Tokio. . Ein erneuter Zwischenfall in einem Atomkraftwerk in Japan droht die knappe Stromversorgung im Land weiter zu verschärfen. Im AKW Ooi gab es in einem Reaktorbehälter einen Druckverlust. Der Betreiber nimmt den Reaktor vorläufig vom Netz.
Nach einer Panne in einem Atomkraftwerk in Westjapan wird ein weiterer Reaktor abgeschaltet. Dadurch verschärft sich die Stromknappheit nach der Atomkatastrophe von Fukushima weiter. Bei der Störung im AKW Ohi 350 Kilometer westlich von Tokio sei aber keine Radioaktivität ausgetreten, teilte der Energieversorger Kansai Electric Power am Samstag mit. Nach einem Druckabfall in einem Tank mit Borsäure soll der Reaktor nun überprüft werden. Damit sind ab kommender Woche nur noch 16 der 54 Reaktoren in Japan in Betrieb.
Noch Anfang Juli hatte die japanische Regierung angekündigt, man wolle mittelfristig alle 54 AKWs wieder ans Netz bringen. Zuvor allerdings wollte man sie durch einen „Stresstest“ auf ihre Sicherheits überprüfen.
„Das Stromangebot war von vornherein recht knapp“, sagte Atomminister Goshi Hosono. Das Problem in dem Reaktor in Ohi verschlimmere nun die Situation im Westen Japans. Ziel sei, die Einschränkungen für Firmen und Verbraucher so klein wie möglich zu halten. „Aber es ist völlig klar, dass die Situation jetzt sehr ernst geworden ist“, betonte Hosono.
Strom-Engpässe in der Region Tokio
Um Engpässe zu vermeiden, müssen Firmen mit hohem Energiebedarf in den von Erdbeben und Tsunami betroffenen Gebieten ihren Stromverbrauch im Sommer zurückfahren.

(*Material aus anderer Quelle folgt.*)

-- pv_equiv track=rewrite | github.com/salargtb/task_vrptw_2024 | LA_Discretization/util_LA.py | calculate_a_w_star_k
-- ===== SOURCE A (Python) =====
-- def calculate_a_w_star_k(u, k, w, routes_for_u, neighbor_list_u):
--     """
--     Computes a_{w*r}^k for a SINGLE (u, k, w) across all route tuples in routes_for_u.
--
--     Each route in routes_for_u is a tuple, e.g. (2, 4, 10, 13).
--
--     Returns a dict: route_tuple -> {0 or 1}, i.e. a_{w*r}^k for that route.
--
--     Based on:
--       a_{w*r}^k = 1 if
--          (partial route up to w is in N_u^{k+}) AND
--          ( w is final in the route  OR  sum_{v not in (N_u^k - {w})} [w immediately precedes v] >= 1 )
--       else 0.
--     """
--
--     # 1) Build the sets N_u^k and N_u^{k+}
--     # neighbor_list_u is the sorted list of neighbors for u
--     N_k = neighbor_list_u[:k]         # the first k neighbors
--     N_k_plus = set(N_k) | {u}
--     excluded = set(N_k) - {w}         # we'll use this to check "v not in (N_u^k - {w})"
--
--     # Helper: Check if partial route up to w is in N_k_plus
--     def partial_route_in_set(route_tuple, w, valid_set):
--         """
--         Returns True if from the start of route_tuple up to (including) w,
--         all visited nodes are in valid_set.
--         """
--         if w not in route_tuple:
--             return False
--         idx = route_tuple.index(w)
--         for node in route_tuple[:idx+1]:
--             if node not in valid_set:
--                 return False
--         return True
--
--     # Helper: Check if w is final in route_tuple
--     def w_is_final(route_tuple, w):
--         """
--         Returns True if w is the last node in route_tuple.
--         """
--         if len(route_tuple) == 0:
--             return False
--         return (route_tuple[-1] == w)
--
--     # Helper: a_{w,v,r} = 1 if w immediately precedes v in route_tuple
--     def w_immediately_precedes_v(route_tuple, w, v):
--         """
--         Returns True if in route_tuple, w is directly followed by v.
--         """
--         if w not in route_tuple:
--             return False
--         idx = route_tuple.index(w)
--         # w precedes v if v is at index idx+1
--         if idx < len(route_tuple) - 1 and route_tuple[idx+1] == v:
--             return True
--         return False
--
--     # 2) We'll store results in a dictionary: route_tuple -> 0/1
--     a_w_star_k_for_routes = {}
--
--     # 3) Iterate over each route (tuple) in routes_for_u
--     for route_tuple in routes_for_u:
--         # (a) Check if partial route up to w is valid
--         a_wrk = 1 if partial_route_in_set(route_tuple, w, N_k_plus) else 0
--         if a_wrk == 0:
--             # If partial route up to w fails, then a_{w*r}^k=0
--             a_w_star_k_for_routes[route_tuple] = 0
--             continue
--
--         # (b) Check if w is final
--         if w_is_final(route_tuple, w):
--             # Then condition is satisfied => a_{w*r}^k=1
--             a_w_star_k_for_routes[route_tuple] = 1
--             continue
--
--         # (c) Otherwise, we compute sum_{v not in (N_u^k - {w})} a_{w,v,r}
--         # That means sum over all v in route_tuple's successors except those in "excluded".
--         # We'll check if at least one successor v is outside excluded.
--         sum_outside = 0
--         # Let's find all possible v that could follow w
--         # A quick way is to check every node in route_tuple after w's index, but let's do:
--         for v in route_tuple:
--             if v not in excluded:  # i.e. v not in (N_k - {w})
--                 # check adjacency
--                 if w_immediately_precedes_v(route_tuple, w, v):
--                     sum_outside += 1
--
--         if sum_outside >= 1:
--             a_w_star_k_for_routes[route_tuple] = 1
--         else:
--             a_w_star_k_for_routes[route_tuple] = 0
--
--     # 4) Return the dictionary keyed by route_tuple
--     return a_w_star_k_for_routes
-- ===== SOURCE B (Python) =====
-- def calculate_a_w_star_k(u, k, w, routes_for_u, neighbor_list_u):
--     # Locate w once per route, check its prefix, then look only at the last
--     # node and w's direct successor -- no inner rescan of the route.
--     N_k = neighbor_list_u[:k]
--     valid = set(N_k) | {u}
--     excluded = set(N_k) - {w}
--     result = {}
--     for route in routes_for_u:
--         val = 0
--         if w in route:
--             idx = route.index(w)
--             if all(x in valid for x in route[:idx + 1]):
--                 if route[-1] == w or route[idx + 1] not in excluded:
--                     val = 1
--         result[route] = val
--     return result
-- ===== Notes on version B (the rewrite author's own statement) =====
-- stated objective: simpler
-- what changed: B locates w once per route and decides the indicator from the prefix check plus the single direct successor route[idx+1], replacing A's three helper functions and its inner loop that rescans the whole route (with a repeated list.index) for every candidate v.
import Mathlib
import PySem

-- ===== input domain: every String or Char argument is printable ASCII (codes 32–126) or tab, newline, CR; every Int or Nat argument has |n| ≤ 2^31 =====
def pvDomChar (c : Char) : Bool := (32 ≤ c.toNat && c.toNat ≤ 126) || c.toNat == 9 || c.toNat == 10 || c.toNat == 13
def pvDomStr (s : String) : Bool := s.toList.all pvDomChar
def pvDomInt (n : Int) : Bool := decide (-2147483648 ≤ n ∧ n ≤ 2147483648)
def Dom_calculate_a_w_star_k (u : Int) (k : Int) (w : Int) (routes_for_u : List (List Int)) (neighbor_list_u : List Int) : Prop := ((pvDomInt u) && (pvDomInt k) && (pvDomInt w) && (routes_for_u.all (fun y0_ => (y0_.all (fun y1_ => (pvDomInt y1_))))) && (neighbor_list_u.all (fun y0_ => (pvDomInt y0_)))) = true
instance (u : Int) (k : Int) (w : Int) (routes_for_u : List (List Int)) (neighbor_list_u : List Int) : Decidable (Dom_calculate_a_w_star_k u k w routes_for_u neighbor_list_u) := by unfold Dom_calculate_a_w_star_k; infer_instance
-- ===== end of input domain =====

-- B replaces A's inner rescan (a loop over every v with repeated list.index) by a single
-- check of w's direct successor route[idx+1]; objective: simpler (no helper zoo, one pass per route).

-- ===== PORT A =====
-- helper partial_route_in_set
def pvA_partial_route_in_set (route_tuple : List Int) (w : Int) (valid_set : PySem.Set Int) : Bool :=
  if w ∉ route_tuple then false
  else
    let idx := (PySem.List.index? route_tuple w).getD 0
    (PySem.List.slice route_tuple none (some ((idx : Int) + 1))).all
      (fun node => PySem.Set.contains valid_set node)

-- helper w_is_final
def pvA_w_is_final (route_tuple : List Int) (w : Int) : Bool :=
  if route_tuple.length = 0 then false
  else PySem.List.pyGetD route_tuple (-1) 0 == w

-- helper w_immediately_precedes_v
def pvA_w_immediately_precedes_v (route_tuple : List Int) (w : Int) (v : Int) : Bool :=
  if w ∉ route_tuple then false
  else
    let idx := (PySem.List.index? route_tuple w).getD 0
    if (idx : Int) < (route_tuple.length : Int) - 1 ∧
        PySem.List.pyGetD route_tuple ((idx : Int) + 1) 0 = v then true
    else false

-- the body of A's `for route_tuple in routes_for_u` loop
def pvA_route_step (w : Int) (N_k_plus excluded : PySem.Set Int)
    (d : PySem.Dict (List Int) Int) (route_tuple : List Int) : PySem.Dict (List Int) Int :=
  let a_wrk : Int := if pvA_partial_route_in_set route_tuple w N_k_plus then 1 else 0
  if a_wrk = 0 then d.insert route_tuple 0
  else if pvA_w_is_final route_tuple w then d.insert route_tuple 1
  else
    let sum_outside : Int := route_tuple.foldl (fun s v =>
      if PySem.Set.contains excluded v = false then
        (if pvA_w_immediately_precedes_v route_tuple w v then s + 1 else s)
      else s) 0
    if sum_outside ≥ 1 then d.insert route_tuple 1 else d.insert route_tuple 0

def calculate_a_w_star_k (u : Int) (k : Int) (w : Int) (routes_for_u : List (List Int)) (neighbor_list_u : List Int) : List (List Int × Int) :=
  let N_k := PySem.List.slice neighbor_list_u none (some k)
  let N_k_plus := PySem.Set.union (PySem.Set.ofList N_k) [u]
  let excluded := PySem.Set.diff (PySem.Set.ofList N_k) [w]
  (routes_for_u.foldl (pvA_route_step w N_k_plus excluded) PySem.Dict.empty).items

-- ===== PORT B =====
-- the body of B's `for route in routes_for_u` loop
def pvB_route_step (w : Int) (valid excluded : PySem.Set Int)
    (d : PySem.Dict (List Int) Int) (route : List Int) : PySem.Dict (List Int) Int :=
  let val : Int :=
    match PySem.List.index? route w with
    | none => 0
    | some idx =>
      if (PySem.List.slice route none (some ((idx : Int) + 1))).all
          (fun x => PySem.Set.contains valid x) then
        if (PySem.List.pyGetD route (-1) 0 == w)
            || !(PySem.Set.contains excluded (PySem.List.pyGetD route ((idx : Int) + 1) 0)) then 1
        else 0
      else 0
  d.insert route val

def calculate_a_w_star_k_alt (u : Int) (k : Int) (w : Int) (routes_for_u : List (List Int)) (neighbor_list_u : List Int) : List (List Int × Int) :=
  let N_k := PySem.List.slice neighbor_list_u none (some k)
  let valid := PySem.Set.union (PySem.Set.ofList N_k) [u]
  let excluded := PySem.Set.diff (PySem.Set.ofList N_k) [w]
  (routes_for_u.foldl (pvB_route_step w valid excluded) PySem.Dict.empty).items

-- ===== PRECONDITION & SPEC =====
def Spec_calculate_a_w_star_k (u : Int) (k : Int) (w : Int) (routes_for_u : List (List Int)) (neighbor_list_u : List Int) (out : List (List Int × Int)) : Prop := out = calculate_a_w_star_k_alt u k w routes_for_u neighbor_list_u
instance (u : Int) (k : Int) (w : Int) (routes_for_u : List (List Int)) (neighbor_list_u : List Int) (out : List (List Int × Int)) : Decidable (Spec_calculate_a_w_star_k u k w routes_for_u neighbor_list_u out) := by unfold Spec_calculate_a_w_star_k; infer_instance

-- ===== CLAIM (what is proved, stated in full; the proofs are below) =====
def Claim_equal_calculate_a_w_star_k : Prop := ∀ (u : Int) (k : Int) (w : Int) (routes_for_u : List (List Int)) (neighbor_list_u : List Int), Dom_calculate_a_w_star_k u k w routes_for_u neighbor_list_u → Spec_calculate_a_w_star_k u k w routes_for_u neighbor_list_u (calculate_a_w_star_k u k w routes_for_u neighbor_list_u)

-- ===== LEMMAS AND PROOFS =====

-- A's inner `for v in route_tuple` loop is a 0/1 count of the v with
-- `v not in excluded` and `w immediately precedes v`
lemma pv_foldl_succ_count (E : PySem.Set Int) (t : Int) : ∀ (l : List Int) (a : Int),
    List.foldl (fun s v => if PySem.Set.contains E v = false then
      (if (if t = v then true else false) = true then s + 1 else s) else s) a l
    = a + ((l.countP fun v => !PySem.Set.contains E v && decide (t = v) : Nat) : Int) := by
  intro l
  induction l with
  | nil => intro a; simp
  | cons v l ih =>
      intro a
      simp only [List.foldl_cons, List.countP_cons, ih]
      cases hE : PySem.Set.contains E v <;> by_cases h2 : t = v <;> simp [h2] <;> try ring

lemma pv_route_step_eq (w : Int) (V E : PySem.Set Int)
    (d : PySem.Dict (List Int) Int) (r : List Int) :
    pvA_route_step w V E d r = pvB_route_step w V E d r := by
  unfold pvA_route_step pvB_route_step
  cases hidx : PySem.List.index? r w with
  | none =>
      have hw : w ∉ r := (PySem.List.index?_eq_none_iff r w).mp hidx
      simp [pvA_partial_route_in_set, hw]
  | some idx =>
      have hw : w ∈ r := by
        rw [← PySem.List.index?_isSome_iff (v := w), hidx]; rfl
      obtain ⟨hk, hkw, _⟩ := PySem.List.getElem_of_index?_eq_some hidx
      simp only [pvA_partial_route_in_set, hw, not_true_eq_false, if_false, hidx,
        Option.getD_some]
      cases hall : (PySem.List.slice r none (some ((idx : Int) + 1))).all
          (fun node => PySem.Set.contains V node) with
      | false => simp
      | true =>
        have hlen0 : r.length ≠ 0 := by
          intro h; rw [List.length_eq_zero_iff.mp h] at hw; simp at hw
        simp only [pvA_w_is_final, hlen0, if_false]
        cases hlast : (PySem.List.pyGetD r (-1) 0 == w) with
        | true => simp
        | false =>
          simp only [Bool.false_or, pvA_w_immediately_precedes_v]
          have hne : r ≠ [] := by rintro rfl; simp at hw
          have hget : PySem.List.pyGetD r (-1) 0 = r[r.length - 1] :=
            PySem.List.pyGetD_neg_ofNat r 1 0 (by omega) (by omega)
          have hlastne : r[r.length - 1] ≠ w := by
            intro h; rw [hget, h] at hlast; simp at hlast
          have hlt : idx + 1 < r.length := by
            rcases Nat.lt_or_ge (idx + 1) r.length with h | h
            · exact h
            · exfalso
              have h3 : r[r.length - 1] = w := by
                have he : r.length - 1 = idx := by omega
                simp only [he]; exact hkw
              exact hlastne h3
          have h1 : (idx : Int) < (r.length : Int) - 1 := by omega
          have hsmem : PySem.List.pyGetD r ((idx : Int) + 1) 0 ∈ r := by
            rw [PySem.List.pyGetD_eq_getElem r 0 (by omega) (by omega)]
            exact List.getElem_mem _
          simp only [hw, not_true_eq_false, if_false, hidx, Option.getD_some, h1, true_and]
          rw [pv_foldl_succ_count]
          cases hEs : PySem.Set.contains E (PySem.List.pyGetD r ((idx : Int) + 1) 0) with
          | true =>
            have hc : (r.countP fun v => !PySem.Set.contains E v &&
                decide (PySem.List.pyGetD r ((idx : Int) + 1) 0 = v)) = 0 := by
              rw [List.countP_eq_zero]
              intro a _ hpa
              simp only [Bool.and_eq_true, Bool.not_eq_true', decide_eq_true_eq] at hpa
              have hEa : PySem.Set.contains E a = true := by rw [← hpa.2]; exact hEs
              rw [hpa.1] at hEa
              exact Bool.false_ne_true hEa
            rw [hc]; norm_num
          | false =>
            have hc : 0 < (r.countP fun v => !PySem.Set.contains E v &&
                decide (PySem.List.pyGetD r ((idx : Int) + 1) 0 = v)) := by
              rw [List.countP_pos_iff]
              refine ⟨_, hsmem, ?_⟩
              simp only [Bool.and_eq_true, Bool.not_eq_true', decide_eq_true_eq]
              exact ⟨hEs, by simp⟩
            have hge : (1:Int) ≤ 0 + ((r.countP fun v => !PySem.Set.contains E v &&
                decide (PySem.List.pyGetD r ((idx : Int) + 1) 0 = v) : Nat) : Int) := by
              omega
            rw [if_pos hge]; simp

lemma pv_steps_eq (w : Int) (V E : PySem.Set Int) :
    pvA_route_step w V E = pvB_route_step w V E :=
  funext fun d => funext fun r => pv_route_step_eq w V E d r

-- ===== VERDICT (by name: the statement is the Claim_ definition above) =====
theorem calculate_a_w_star_k_spec : Claim_equal_calculate_a_w_star_k := by
  intro u k w routes_for_u neighbor_list_u _
  unfold Spec_calculate_a_w_star_k calculate_a_w_star_k calculate_a_w_star_k_alt
  simp only [pv_steps_eq]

In der Region Tokio und im Norden Japans fordert die Regierung schon eine Reduzierung um 15 Prozent. Wegen Sicherheitsbedenken nach dem Atomdesaster in Fukushima blieben mehrere Reaktoren nach Wartungsarbeiten vom Netz.
Kansai Electric hat bislang seine Kunden nur zu freiwilligen Stromeinsparungen aufgefordert. Der Energiekonzern versorgt etwa die Stadt Osaka. Zu den Kunden gehören die Elektronikriesen Panasonic und Sharp. Am Freitag hatte Kansai bereits angekündigt, für geplante Inspektionen zwei Reaktoren vom Netz zu nehmen. Dies werde im August und September die Stromversorgung in der Region weiter einschränken. Japanische Konzerne sehen die drohende Knappheit bei der Stromversorgung als gravierendes Risiko für ihren Geschäftsverlauf.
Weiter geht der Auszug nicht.